Presence and absence

(4″x 4″ paper collage currently sat on green cutting mat)
There are so many things I want to say about this collage. To me, this is a landmark in the development of this series of work. I could write a thousand words about my deliberate use of triangles, followed by a million simply about the chosen title. Where do I start?
I’ll start with the hole.
When I started cutting (as opposed to ripping) at the start of this [re]Adventures series I promised myself to only cut with scissors (along with a whole heap of other rules which lasted about 5 minutes). But the scissors rule felt important to me because it felt low-tech. It felt like just one step up from ripping. It reminded me of the first day I was trusted with scissors as a child. The idea of crude cuts with inadequate scissors felt suited to my cheap and unpolished approach to art-making.

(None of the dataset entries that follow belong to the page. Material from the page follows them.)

-- pv_equiv track=rewrite | github.com/Lecrut/Diffusion-code-generation | data/code/39_9_3.py | find_nested_substrings
-- ===== SOURCE A (Python) =====
-- def find_nested_substrings(phrase):
--     n = len(phrase)
--     substrings = set()
--     for i in range(n):
--         for j in range(i + 1, n + 1):
--             substrings.add(phrase[i:j])
--     result = list(substrings)
--     result.sort(key=lambda x: (len(x), x))
--     return result
-- ===== SOURCE B (Python) =====
-- def find_nested_substrings(phrase):
--     n = len(phrase)
--     result = []
--     for length in range(1, n + 1):
--         seen = set()
--         for i in range(n - length + 1):
--             seen.add(phrase[i:i + length])
--         result.extend(sorted(seen))
--     return result
-- ===== Notes on version B (the rewrite author's own statement) =====
-- stated objective: alternative
-- what changed: Instead of one global set of all substrings sorted by the composite key (len, x), B iterates lengths in increasing order, collects the distinct substrings of each length in a per-length set, sorts each bucket lexicographically and concatenates the buckets.
import Mathlib
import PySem

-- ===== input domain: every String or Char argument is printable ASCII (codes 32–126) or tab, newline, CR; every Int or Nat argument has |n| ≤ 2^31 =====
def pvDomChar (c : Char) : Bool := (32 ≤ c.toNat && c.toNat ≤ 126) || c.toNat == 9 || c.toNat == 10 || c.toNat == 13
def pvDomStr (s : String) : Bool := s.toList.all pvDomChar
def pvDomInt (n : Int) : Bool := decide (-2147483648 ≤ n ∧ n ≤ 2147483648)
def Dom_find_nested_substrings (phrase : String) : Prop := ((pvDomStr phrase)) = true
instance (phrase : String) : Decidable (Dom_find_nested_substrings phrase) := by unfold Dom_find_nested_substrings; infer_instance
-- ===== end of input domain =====

-- B replaces A's single global set sorted by the composite key (len, x) with a loop over lengths in
-- increasing order that collects, lex-sorts and appends the distinct substrings of each length (objective: alternative).

-- ===== PORT A =====
def find_nested_substrings (phrase : String) : List String :=
  let n : Int := PySem.Str.len phrase
  let substrings : PySem.Set String :=
    (PySem.List.pyRange 0 n).foldl (fun subs i =>
      (PySem.List.pyRange (i + 1) (n + 1)).foldl (fun subs j =>
        PySem.Set.add subs (PySem.Str.slice phrase (some i) (some j))) subs)
      PySem.Set.empty
  PySem.List.sorted2 substrings (fun x => PySem.Str.len x) (fun x => x)

-- ===== PORT B =====
def find_nested_substrings_alt (phrase : String) : List String :=
  let n : Int := PySem.Str.len phrase
  (PySem.List.pyRange 1 (n + 1)).foldl (fun result length =>
    let seen : PySem.Set String :=
      (PySem.List.pyRange 0 (n - length + 1)).foldl (fun seen i =>
        PySem.Set.add seen (PySem.Str.slice phrase (some i) (some (i + length))))
        PySem.Set.empty
    result ++ PySem.List.sorted seen (fun x => x)) []

-- ===== PRECONDITION & SPEC =====
def Spec_find_nested_substrings (phrase : String) (out : List String) : Prop := out = find_nested_substrings_alt phrase
instance (phrase : String) (out : List String) : Decidable (Spec_find_nested_substrings phrase out) := by unfold Spec_find_nested_substrings; infer_instance

-- ===== CLAIM (what is proved, stated in full; the proofs are below) =====
def Claim_equal_find_nested_substrings : Prop := ∀ (phrase : String), Dom_find_nested_substrings phrase → Spec_find_nested_substrings phrase (find_nested_substrings phrase)

-- ===== LEMMAS AND PROOFS =====

-- the strict and non-strict lexicographic order on a pair of keys (Python's tuple key (k1 x, k2 x))
def lex2 {α κ₁ κ₂ : Type} [LinearOrder κ₁] [LinearOrder κ₂] (k1 : α → κ₁) (k2 : α → κ₂) (a b : α) : Prop :=
  k1 a < k1 b ∨ (k1 a = k1 b ∧ k2 a < k2 b)

def lex2le {α κ₁ κ₂ : Type} [LinearOrder κ₁] [LinearOrder κ₂] (k1 : α → κ₁) (k2 : α → κ₂) (a b : α) : Prop :=
  k1 a < k1 b ∨ (k1 a = k1 b ∧ k2 a ≤ k2 b)

theorem insertBy_nil {α : Type} (before : α → α → Bool) (x : α) :
    PySem.List.insertBy before x [] = [x] := rfl

theorem insertBy_cons {α : Type} (before : α → α → Bool) (x y : α) (ys : List α) :
    PySem.List.insertBy before x (y :: ys) =
      if before x y then x :: y :: ys else y :: PySem.List.insertBy before x ys := rfl

theorem lex2le_trans {α κ₁ κ₂ : Type} [LinearOrder κ₁] [LinearOrder κ₂] (k1 : α → κ₁) (k2 : α → κ₂)
    {a b c : α} (h1 : lex2le k1 k2 a b) (h2 : lex2le k1 k2 b c) : lex2le k1 k2 a c := by
  rcases h1 with h1 | ⟨e1, l1⟩ <;> rcases h2 with h2 | ⟨e2, l2⟩
  · exact Or.inl (h1.trans h2)
  · exact Or.inl (e2 ▸ h1)
  · exact Or.inl (e1 ▸ h2)
  · exact Or.inr ⟨e1.trans e2, l1.trans l2⟩

theorem lex2le_of_before_true {α κ₁ κ₂ : Type} [LinearOrder κ₁] [LinearOrder κ₂]
    (k1 : α → κ₁) (k2 : α → κ₂) {a b : α}
    (h : (decide (k1 a < k1 b) || !decide (k1 b < k1 a) && decide (k2 a < k2 b)) = true) :
    lex2le k1 k2 a b := by
  simp only [Bool.or_eq_true, Bool.and_eq_true, Bool.not_eq_eq_eq_not, Bool.not_true,
    decide_eq_true_eq, decide_eq_false_iff_not] at h
  rcases h with h | ⟨h1, h2⟩
  · exact Or.inl h
  · rcases lt_trichotomy (k1 a) (k1 b) with ht | ht | ht
    · exact Or.inl ht
    · exact Or.inr ⟨ht, le_of_lt h2⟩
    · exact absurd ht h1

theorem lex2le_of_before_false {α κ₁ κ₂ : Type} [LinearOrder κ₁] [LinearOrder κ₂]
    (k1 : α → κ₁) (k2 : α → κ₂) {a b : α}
    (h : (decide (k1 a < k1 b) || !decide (k1 b < k1 a) && decide (k2 a < k2 b)) = false) :
    lex2le k1 k2 b a := by
  simp only [Bool.or_eq_false_iff, Bool.and_eq_false_iff, Bool.not_eq_eq_eq_not, Bool.not_false,
    decide_eq_true_eq, decide_eq_false_iff_not] at h
  rcases h with ⟨h1, h2 | h2⟩
  · exact Or.inl h2
  · rcases lt_trichotomy (k1 a) (k1 b) with ht | ht | ht
    · exact absurd ht h1
    · exact Or.inr ⟨ht.symm, le_of_not_gt h2⟩
    · exact Or.inl ht

theorem insertBy_pairwise_lex2 {α κ₁ κ₂ : Type} [LinearOrder κ₁] [LinearOrder κ₂]
    (k1 : α → κ₁) (k2 : α → κ₂) (x : α) (ys : List α)
    (h : ys.Pairwise (lex2le k1 k2)) :
    (PySem.List.insertBy
      (fun a b => decide (k1 a < k1 b) || !decide (k1 b < k1 a) && decide (k2 a < k2 b)) x ys).Pairwise
      (lex2le k1 k2) := by
  induction ys with
  | nil => simp [insertBy_nil]
  | cons y ys ih =>
    rw [insertBy_cons]
    rcases List.pairwise_cons.mp h with ⟨hy, htail⟩
    by_cases hb : (decide (k1 x < k1 y) || !decide (k1 y < k1 x) && decide (k2 x < k2 y)) = true
    · rw [if_pos hb]
      refine List.pairwise_cons.mpr ⟨?_, h⟩
      intro z hz
      rcases List.mem_cons.mp hz with rfl | hz
      · exact lex2le_of_before_true k1 k2 hb
      · exact lex2le_trans k1 k2 (lex2le_of_before_true k1 k2 hb) (hy z hz)
    · rw [if_neg hb]
      refine List.pairwise_cons.mpr ⟨?_, ih htail⟩
      intro z hz
      rcases (PySem.List.insertBy_mem_iff _ x z ys).mp hz with rfl | hz
      · exact lex2le_of_before_false k1 k2 (Bool.not_eq_true _ ▸ hb)
      · exact hy z hz

theorem sorted2_pairwise_lex2 {α κ₁ κ₂ : Type} [LinearOrder κ₁] [LinearOrder κ₂]
    (xs : List α) (k1 : α → κ₁) (k2 : α → κ₂) :
    (PySem.List.sorted2 xs k1 k2).Pairwise (lex2le k1 k2) := by
  show (xs.foldl (fun acc x => PySem.List.insertBy
      (fun a b => decide (k1 a < k1 b) || !decide (k1 b < k1 a) && decide (k2 a < k2 b)) x acc)
      []).Pairwise (lex2le k1 k2)
  have key : ∀ (l : List α) (acc : List α), acc.Pairwise (lex2le k1 k2) →
      (l.foldl (fun acc x => PySem.List.insertBy
        (fun a b => decide (k1 a < k1 b) || !decide (k1 b < k1 a) && decide (k2 a < k2 b)) x acc)
        acc).Pairwise (lex2le k1 k2) := by
    intro l
    induction l with
    | nil => intro acc hacc; exact hacc
    | cons x l ih =>
      intro acc hacc
      exact ih _ (insertBy_pairwise_lex2 k1 k2 x acc hacc)
  exact key xs [] (List.Pairwise.nil)

theorem sorted2_eq_of_perm_of_pairwise_lex2 {α κ₁ κ₂ : Type} [LinearOrder κ₁] [LinearOrder κ₂]
    (xs ys : List α) (k1 : α → κ₁) (k2 : α → κ₂)
    (hperm : ys.Perm xs) (hpw : ys.Pairwise (lex2 k1 k2)) :
    PySem.List.sorted2 xs k1 k2 = ys := by
  have hsp : (PySem.List.sorted2 xs k1 k2).Perm ys :=
    (PySem.List.sorted2_perm xs k1 k2 false).trans hperm.symm
  have hsym : ∀ a b : α, a ∈ ys → b ∈ ys → a ≠ b → lex2 k1 k2 a b ∨ lex2 k1 k2 b a := by
    have h2 : ys.Pairwise (fun a b => lex2 k1 k2 a b ∨ lex2 k1 k2 b a) := hpw.imp Or.inl
    intro a b ha hb hne
    exact List.Pairwise.forall (fun p q h => h.symm) h2 ha hb hne
  refine List.Perm.eq_of_pairwise ?_ (sorted2_pairwise_lex2 xs k1 k2)
    (hpw.imp (fun h => h.imp id (fun h => ⟨h.1, le_of_lt h.2⟩))) hsp
  intro a b ha hb hab hba
  have ha' : a ∈ ys := hsp.subset ha
  by_contra hne
  have hk1 : k1 a = k1 b := by
    rcases hab with h | ⟨e, _⟩
    · rcases hba with h' | ⟨e', _⟩
      · exact absurd (h.trans h') (lt_irrefl _)
      · exact e'.symm
    · exact e
  have hk2 : k2 a = k2 b := by
    rcases hab with h | ⟨_, l⟩
    · exact absurd hk1 (ne_of_lt h)
    · rcases hba with h' | ⟨_, l'⟩
      · exact absurd hk1.symm (ne_of_lt h')
      · exact le_antisymm l l'
  rcases hsym a b ha' hb hne with h | h <;> rcases h with h | ⟨_, h⟩
  · exact absurd hk1 (ne_of_lt h)
  · exact absurd hk2 (ne_of_lt h)
  · exact absurd hk1.symm (ne_of_lt h)
  · exact absurd hk2.symm (ne_of_lt h)

-- the list of substrings B's inner loop enumerates for one length L
def benum (phrase : String) (L : Int) : List String :=
  (PySem.List.pyRange 0 (PySem.Str.len phrase - L + 1)).map
    (fun i => PySem.Str.slice phrase (some i) (some (i + L)))

-- the list of substrings A's nested loops enumerate
def aenum (phrase : String) : List String :=
  (PySem.List.pyRange 0 (PySem.Str.len phrase)).flatMap
    (fun i => (PySem.List.pyRange (i + 1) (PySem.Str.len phrase + 1)).map
      (fun j => PySem.Str.slice phrase (some i) (some j)))

-- B's bucket for length L, lexicographically sorted
def bucket (phrase : String) (L : Int) : List String :=
  PySem.List.sorted (PySem.Set.ofList (benum phrase L)) (fun x => x)

theorem double_fold_set {α : Type} [BEq α] (l : List Int) (g : Int → List Int) (f : Int → Int → α)
    (s : PySem.Set α) :
    l.foldl (fun s i => (g i).foldl (fun s j => PySem.Set.add s (f i j)) s) s
      = s.update (l.flatMap (fun i => (g i).map (f i))) := by
  induction l generalizing s with
  | nil => simp [PySem.Set.update_nil]
  | cons i l ih =>
    rw [List.foldl_cons, List.flatMap_cons, PySem.Set.update_append, ih,
      ← PySem.Set.update_map_eq_foldl_add]

theorem find_A_eq (phrase : String) :
    find_nested_substrings phrase =
      PySem.List.sorted2 (PySem.Set.ofList (aenum phrase)) (fun x => PySem.Str.len x) (fun x => x) := by
  simp only [find_nested_substrings, aenum]
  rw [double_fold_set, PySem.Set.update_empty]

theorem find_B_eq (phrase : String) :
    find_nested_substrings_alt phrase =
      (PySem.List.pyRange 1 (PySem.Str.len phrase + 1)).flatMap (bucket phrase) := by
  simp only [find_nested_substrings_alt]
  rw [PySem.List.foldl_append_eq_flatMap
    (g := fun length => PySem.List.sorted
      ((PySem.List.pyRange 0 (PySem.Str.len phrase - length + 1)).foldl
        (fun seen i => PySem.Set.add seen (PySem.Str.slice phrase (some i) (some (i + length))))
        PySem.Set.empty) (fun x => x))]
  rw [List.nil_append]
  refine List.flatMap_congr (fun L _ => ?_)
  rw [bucket, benum, ← PySem.Set.update_map_eq_foldl_add, PySem.Set.update_empty]

theorem len_slice_add (phrase : String) (i L : Int) (h0 : 0 ≤ i) (h1 : 0 < L)
    (h2 : i + L ≤ PySem.Str.len phrase) :
    PySem.Str.len (PySem.Str.slice phrase (some i) (some (i + L))) = L := by
  obtain ⟨a, rfl⟩ : ∃ a : Nat, i = (a : Int) := ⟨i.toNat, (Int.toNat_of_nonneg h0).symm⟩
  obtain ⟨b, rfl⟩ : ∃ b : Nat, L = (b : Int) := ⟨L.toNat, (Int.toNat_of_nonneg h1.le).symm⟩
  have hab : (a : Int) + b = ((a + b : Nat) : Int) := by push_cast; ring
  have hn : a + b ≤ phrase.toList.length := by
    have := h2; simp only [PySem.Str.len] at this; omega
  simp only [PySem.Str.len, PySem.Str.slice, PySem.Chars.slice, String.toList_ofList, hab,
    PySem.List.length_slice, PySem.List.clampIdx_natCast]
  omega

theorem len_of_mem_benum (phrase : String) (L : Int) (x : String) (hL : 1 ≤ L)
    (hx : x ∈ benum phrase L) : PySem.Str.len x = L := by
  rcases List.mem_map.mp hx with ⟨i, hi, rfl⟩
  rcases PySem.List.mem_pyRange_one.mp hi with ⟨h0, h1⟩
  exact len_slice_add phrase i L h0 (by omega) (by omega)

theorem len_of_mem_bucket (phrase : String) (L : Int) (x : String) (hL : 1 ≤ L)
    (hx : x ∈ bucket phrase L) : PySem.Str.len x = L := by
  rw [bucket, PySem.List.mem_sorted, PySem.Set.mem_ofList] at hx
  exact len_of_mem_benum phrase L x hL hx

theorem nodup_flatMap_bucket (phrase : String) :
    ((PySem.List.pyRange 1 (PySem.Str.len phrase + 1)).flatMap (bucket phrase)).Nodup := by
  rw [List.nodup_flatMap]
  constructor
  · intro L _
    exact ((PySem.List.sorted_perm _ _ false).nodup_iff).mpr (PySem.Set.nodup_ofList _)
  · refine List.Pairwise.imp_of_mem ?_ (PySem.List.pairwise_lt_pyRange_one 1 (PySem.Str.len phrase + 1))
    intro L L' hL hL' hlt x hx hx'
    have h1 := len_of_mem_bucket phrase L x (PySem.List.mem_pyRange_one.mp hL).1 hx
    have h2 := len_of_mem_bucket phrase L' x (PySem.List.mem_pyRange_one.mp hL').1 hx'
    omega

theorem mem_flatMap_bucket_iff (phrase : String) (x : String) :
    x ∈ (PySem.List.pyRange 1 (PySem.Str.len phrase + 1)).flatMap (bucket phrase)
      ↔ x ∈ aenum phrase := by
  simp only [List.mem_flatMap, bucket, PySem.List.mem_sorted, PySem.Set.mem_ofList, benum,
    aenum, List.mem_map, PySem.List.mem_pyRange_one]
  constructor
  · rintro ⟨L, ⟨hL1, hL2⟩, i, ⟨hi1, hi2⟩, rfl⟩
    exact ⟨i, ⟨hi1, by omega⟩, i + L, ⟨by omega, by omega⟩, rfl⟩
  · rintro ⟨i, ⟨hi1, hi2⟩, j, ⟨hj1, hj2⟩, rfl⟩
    refine ⟨j - i, ⟨by omega, by omega⟩, i, ⟨hi1, by omega⟩, ?_⟩
    congr 2
    omega

theorem pairwise_flatMap_bucket (phrase : String) :
    ((PySem.List.pyRange 1 (PySem.Str.len phrase + 1)).flatMap (bucket phrase)).Pairwise
      (lex2 (fun x : String => PySem.Str.len x) (fun x => x)) := by
  rw [List.pairwise_flatMap]
  constructor
  · intro L hL
    have hL1 : 1 ≤ L := (PySem.List.mem_pyRange_one.mp hL).1
    refine List.Pairwise.imp_of_mem ?_
      (PySem.List.sorted_ofList_pairwise_lt (benum phrase L))
    intro a b ha hb hlt
    have ha' := len_of_mem_bucket phrase L a hL1 ha
    have hb' := len_of_mem_bucket phrase L b hL1 hb
    exact Or.inr ⟨by show PySem.Str.len a = PySem.Str.len b; rw [ha', hb'], hlt⟩
  · refine List.Pairwise.imp_of_mem ?_ (PySem.List.pairwise_lt_pyRange_one 1 (PySem.Str.len phrase + 1))
    intro L L' hL hL' hlt x hx y hy
    have h1 := len_of_mem_bucket phrase L x (PySem.List.mem_pyRange_one.mp hL).1 hx
    have h2 := len_of_mem_bucket phrase L' y (PySem.List.mem_pyRange_one.mp hL').1 hy
    exact Or.inl (by show PySem.Str.len x < PySem.Str.len y; rw [h1, h2]; exact hlt)

theorem find_eq (phrase : String) :
    find_nested_substrings phrase = find_nested_substrings_alt phrase := by
  rw [find_A_eq, find_B_eq]
  refine sorted2_eq_of_perm_of_pairwise_lex2 _ _ _ _ ?_ (pairwise_flatMap_bucket phrase)
  rw [List.perm_ext_iff_of_nodup (nodup_flatMap_bucket phrase) (PySem.Set.nodup_ofList _)]
  intro x
  rw [mem_flatMap_bucket_iff, PySem.Set.mem_ofList]

-- ===== VERDICT (by name: the statement is the Claim_ definition above) =====
theorem find_nested_substrings_spec : Claim_equal_find_nested_substrings := by
  intro phrase _
  unfold Spec_find_nested_substrings
  exact find_eq phrase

But today I used a scalpel and cut out a hole. I’m not sure why I did this. All my work has been about building up layers. layers of memory, layers of tricks and lies, layers of flaws and imaginings. To create an absence rather than an added presence creates an extra complication to my work that I’m not sure about at the moment. To physically cut out something [a memory] rather than paste over it has implications and ramifications beyond the skills of even the best psychologists.
And yet it felt right to cut the hole because it felt wrong not to. It felt wrong to cover over such simple and beautiful shapes that had developed as I worked this piece. It felt natural to expose the vulnerability of this area of the collage. I felt like I was revealing something that needed to be seen; exposing an inner beauty rather than deliberate defacement.
It is only afterwards I thought of Doris Salcedo’s ‘Shibboleth’.